_ASSIGNMENT_
Copy out the entries below exactly as they stand, but only from the line containing "make a byte" through the line containing "it to a hex".

[Stored items from a collection]
-- pv_equiv track=rewrite | github.com/netdisco/cumulus-netdisco-demo | provisioning/src/usr/share/snmp/ieee8023_lag_pp.py | get_octetstring
-- ===== SOURCE A (Python) =====
-- def get_octetstring(portlist=None):
--     '''
--     Given a list of port numbers, we create
--     a set of hex characters as a string.  The first octet is a bitmap
--     of ports 1-8, the second octet ports 9-16 and so on with port 1 as the
--     most significant bit.
--     For example, a list of ports [1, 5, 17] gives "88 00 80"
--     or, more obvious in binary 10001000 00000000 1000000 where bits
--     are set to one in positions 1, 5, and 17.
--     '''
--     if portlist is None:
--         portlist = []
--     portbin = [(1 << (i-1)) for i in portlist]
--     portsum = sum(portbin)
--     # now reverse the binary number, removing the "0b"
--     revbin = bin(portsum)[:1:-1]
--     # we might need to pad to the end with zeros to make a byte
--     padding = (8 - (len(revbin) % 8)) % 8
--     paddedrevbin = '%s%s' % (revbin, padding*'0')
--     # take the padded binary string in chunks of 8 bits and
--     # convert it to a hex
--     # string with spaces between the bytes for an snmp octet string
--     paddedegressports = ' '.join([('%02x' % int(paddedrevbin[i:i+8], 2))
--                                   for i in range(0, len(paddedrevbin), 8)])
--     return paddedegressports
-- ===== SOURCE B (Python) =====
-- def get_octetstring(portlist=None):
--     '''Per-byte arithmetic rewrite: shift/mask each octet out of the port
--     bitmap and reverse its 8 bits arithmetically, instead of reversing,
--     padding and chunking a whole binary string.'''
--     portsum = sum(1 << (i - 1) for i in (portlist or []))
--     n_bytes = max(1, (portsum.bit_length() + 7) // 8)
--     out = []
--     for k in range(n_bytes):
--         byte = (portsum >> (8 * k)) & 0xff
--         rev = 0
--         for b in range(8):
--             rev = 2 * rev + ((byte >> b) & 1)
--         out.append('%02x' % rev)
--     return ' '.join(out)
-- ===== Notes on version B (the rewrite author's own statement) =====
-- stated objective: alternative
-- what changed: A converts the whole port bitmap to a binary string, reverses it, pads it to a byte multiple and parses 8-character chunks back into ints; B never builds a binary string: it extracts each octet by shift-and-mask arithmetic ((portsum >> 8k) & 0xff), reverses its 8 bits arithmetically, and formats byte by byte.
import Mathlib
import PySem

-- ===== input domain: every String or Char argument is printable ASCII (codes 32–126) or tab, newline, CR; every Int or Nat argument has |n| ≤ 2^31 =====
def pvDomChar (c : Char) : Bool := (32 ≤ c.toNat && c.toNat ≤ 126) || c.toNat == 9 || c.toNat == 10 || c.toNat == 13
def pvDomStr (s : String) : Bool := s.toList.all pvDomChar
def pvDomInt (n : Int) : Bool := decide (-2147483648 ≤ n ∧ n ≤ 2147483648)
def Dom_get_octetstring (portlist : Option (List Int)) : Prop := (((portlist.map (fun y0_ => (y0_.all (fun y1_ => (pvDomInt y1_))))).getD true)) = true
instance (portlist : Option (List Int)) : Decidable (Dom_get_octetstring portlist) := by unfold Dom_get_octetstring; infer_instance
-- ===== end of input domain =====

-- B replaces A's binary-string reversal/padding/chunking by per-byte shift-mask-and-bit-reverse
-- arithmetic (objective: alternative decomposition, same cost).

-- ===== PORT A =====
-- '%02x' % n — exact for n < 256, the only values either program formats (a parsed/masked byte)
def pvHexDigitChar (n : Nat) : Char := if n < 10 then Char.ofNat (48 + n) else Char.ofNat (87 + n)
def pvHex2 (n : Nat) : String := String.ofList [pvHexDigitChar (n / 16), pvHexDigitChar (n % 16)]

-- bin(n)[2:] (binary digits, MSB first, no leading zeros; [] for n = 0) by repeated division
def pvBinChars (n : Nat) (acc : List Char) : List Char :=
  if _h : n = 0 then acc else pvBinChars (n / 2) ((if n % 2 = 1 then '1' else '0') :: acc)
decreasing_by omega

-- bin(n)[2:] including the n = 0 case, where Python's bin gives '0b0'
def pvBin (n : Nat) : List Char := if n = 0 then ['0'] else pvBinChars n []

-- int(s, 2) — exact for nonempty strings of '0'/'1' characters, the only ones A parses
def pvBinVal (cs : List Char) : Nat := cs.foldl (fun a c => 2 * a + (if c = '1' then 1 else 0)) 0

-- the comprehension [hex(int(padded[i:i+8], 2)) for i in range(0, len(padded), 8)]
-- as the obvious index-stepping recursion; padded[i:i+8] = (drop i).take 8 for 0 ≤ i < len
def pvChunkLoop (l : List Char) (i : Nat) : List String :=
  if i < l.length then pvHex2 (pvBinVal ((l.drop i).take 8)) :: pvChunkLoop l (i + 8) else []
termination_by l.length - i
decreasing_by omega

def get_octetstring (portlist : Option (List Int)) : String :=
  let pl := portlist.getD []
  let portbin := pl.map (fun i => (1 : Nat) <<< (i - 1).toNat)   -- toNat exact: Pre_ gives i ≥ 1
  let portsum := portbin.sum
  let revbin := (pvBin portsum).reverse                          -- bin(portsum)[:1:-1]
  let padding := (8 - revbin.length % 8) % 8
  let paddedrevbin := revbin ++ List.replicate padding '0'
  PySem.Str.join " " (pvChunkLoop paddedrevbin 0)

-- ===== PORT B =====
-- int.bit_length()
def pvBitLen (n : Nat) : Nat := if _h : n = 0 then 0 else pvBitLen (n / 2) + 1
decreasing_by omega
-- pv_equiv track=rewrite | github.com/bryan-clauser/AIContractTesting | contract_ai/diff_engine.py | _diff_fields
-- ===== SOURCE A (Python) =====
-- from typing import Dict, List, Any
--
-- def _diff_fields(
--     path: str,
--     method: str,
--     old_fields: Dict[str, str],
--     new_fields: Dict[str, str],
-- ) -> List[str]:
--     """Compare response field schemas between old and new specs."""
--     changes = []
--
--     old_field_names = set(old_fields.keys())
--     new_field_names = set(new_fields.keys())
--
--     added_fields = new_field_names - old_field_names
--     removed_fields = old_field_names - new_field_names
--     common_fields = old_field_names & new_field_names
--
--     for field in sorted(added_fields):
--         field_type = new_fields[field]
--         changes.append(
--             f"Endpoint {path} {method}: field '{field}' added (type: {field_type})"
--         )
--
--     for field in sorted(removed_fields):
--         field_type = old_fields[field]
--         changes.append(
--             f"Endpoint {path} {method}: field '{field}' removed (type: {field_type})"
--         )
--
--     # Detect type changes
--     for field in sorted(common_fields):
--         old_type = old_fields[field]
--         new_type = new_fields[field]
--
--         if old_type != new_type:
--             changes.append(
--                 f"Endpoint {path} {method}: field '{field}' type changed from {old_type} to {new_type}"
--             )
--
--     return changes
-- ===== SOURCE B (Python) =====
-- def _fmt_added(path, method, field, t):
--     return f"Endpoint {path} {method}: field '{field}' added (type: {t})"
--
--
-- def _fmt_removed(path, method, field, t):
--     return f"Endpoint {path} {method}: field '{field}' removed (type: {t})"
--
--
-- def _fmt_changed(path, method, field, old_t, new_t):
--     return f"Endpoint {path} {method}: field '{field}' type changed from {old_t} to {new_t}"
--
--
-- def _diff_fields(path, method, old_fields, new_fields):
--     """Two-pointer merge walk over the two sorted key lists, into three buckets."""
--     olds = sorted(old_fields)
--     news = sorted(new_fields)
--     added, removed, changed = [], [], []
--     i = j = 0
--     while i < len(olds) and j < len(news):
--         if olds[i] < news[j]:
--             removed.append(_fmt_removed(path, method, olds[i], old_fields[olds[i]]))
--             i += 1
--         elif news[j] < olds[i]:
--             added.append(_fmt_added(path, method, news[j], new_fields[news[j]]))
--             j += 1
--         else:
--             f = olds[i]
--             if old_fields[f] != new_fields[f]:
--                 changed.append(_fmt_changed(path, method, f, old_fields[f], new_fields[f]))
--             i += 1
--             j += 1
--     while i < len(olds):
--         removed.append(_fmt_removed(path, method, olds[i], old_fields[olds[i]]))
--         i += 1
--     while j < len(news):
--         added.append(_fmt_added(path, method, news[j], new_fields[news[j]]))
--         j += 1
--     return added + removed + changed
-- ===== Notes on version B (the rewrite author's own statement) =====
-- stated objective: alternative
-- what changed: B replaces A's three set computations (difference, difference, intersection) each with its own sorted pass by a single two-pointer merge walk over the two independently sorted key lists, routing each key into one of three buckets.
import Mathlib
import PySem

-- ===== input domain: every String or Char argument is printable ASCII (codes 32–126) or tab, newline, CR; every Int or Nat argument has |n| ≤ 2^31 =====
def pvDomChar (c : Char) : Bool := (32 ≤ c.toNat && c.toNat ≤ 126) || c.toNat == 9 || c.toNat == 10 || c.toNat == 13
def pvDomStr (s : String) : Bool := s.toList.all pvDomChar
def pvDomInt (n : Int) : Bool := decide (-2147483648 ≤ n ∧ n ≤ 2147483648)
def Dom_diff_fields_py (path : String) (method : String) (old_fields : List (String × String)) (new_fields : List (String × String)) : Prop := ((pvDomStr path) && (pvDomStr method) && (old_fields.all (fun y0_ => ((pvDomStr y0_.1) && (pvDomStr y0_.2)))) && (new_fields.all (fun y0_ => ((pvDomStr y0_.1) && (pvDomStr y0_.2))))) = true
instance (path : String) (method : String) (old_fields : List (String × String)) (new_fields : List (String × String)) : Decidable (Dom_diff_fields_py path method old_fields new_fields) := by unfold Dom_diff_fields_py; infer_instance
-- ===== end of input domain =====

_SOLUTION TO THIS PROBLEM_
--     # we might need to pad to the end with zeros to make a byte
--     padding = (8 - (len(revbin) % 8)) % 8
--     paddedrevbin = '%s%s' % (revbin, padding*'0')
--     # take the padded binary string in chunks of 8 bits and
--     # convert it to a hex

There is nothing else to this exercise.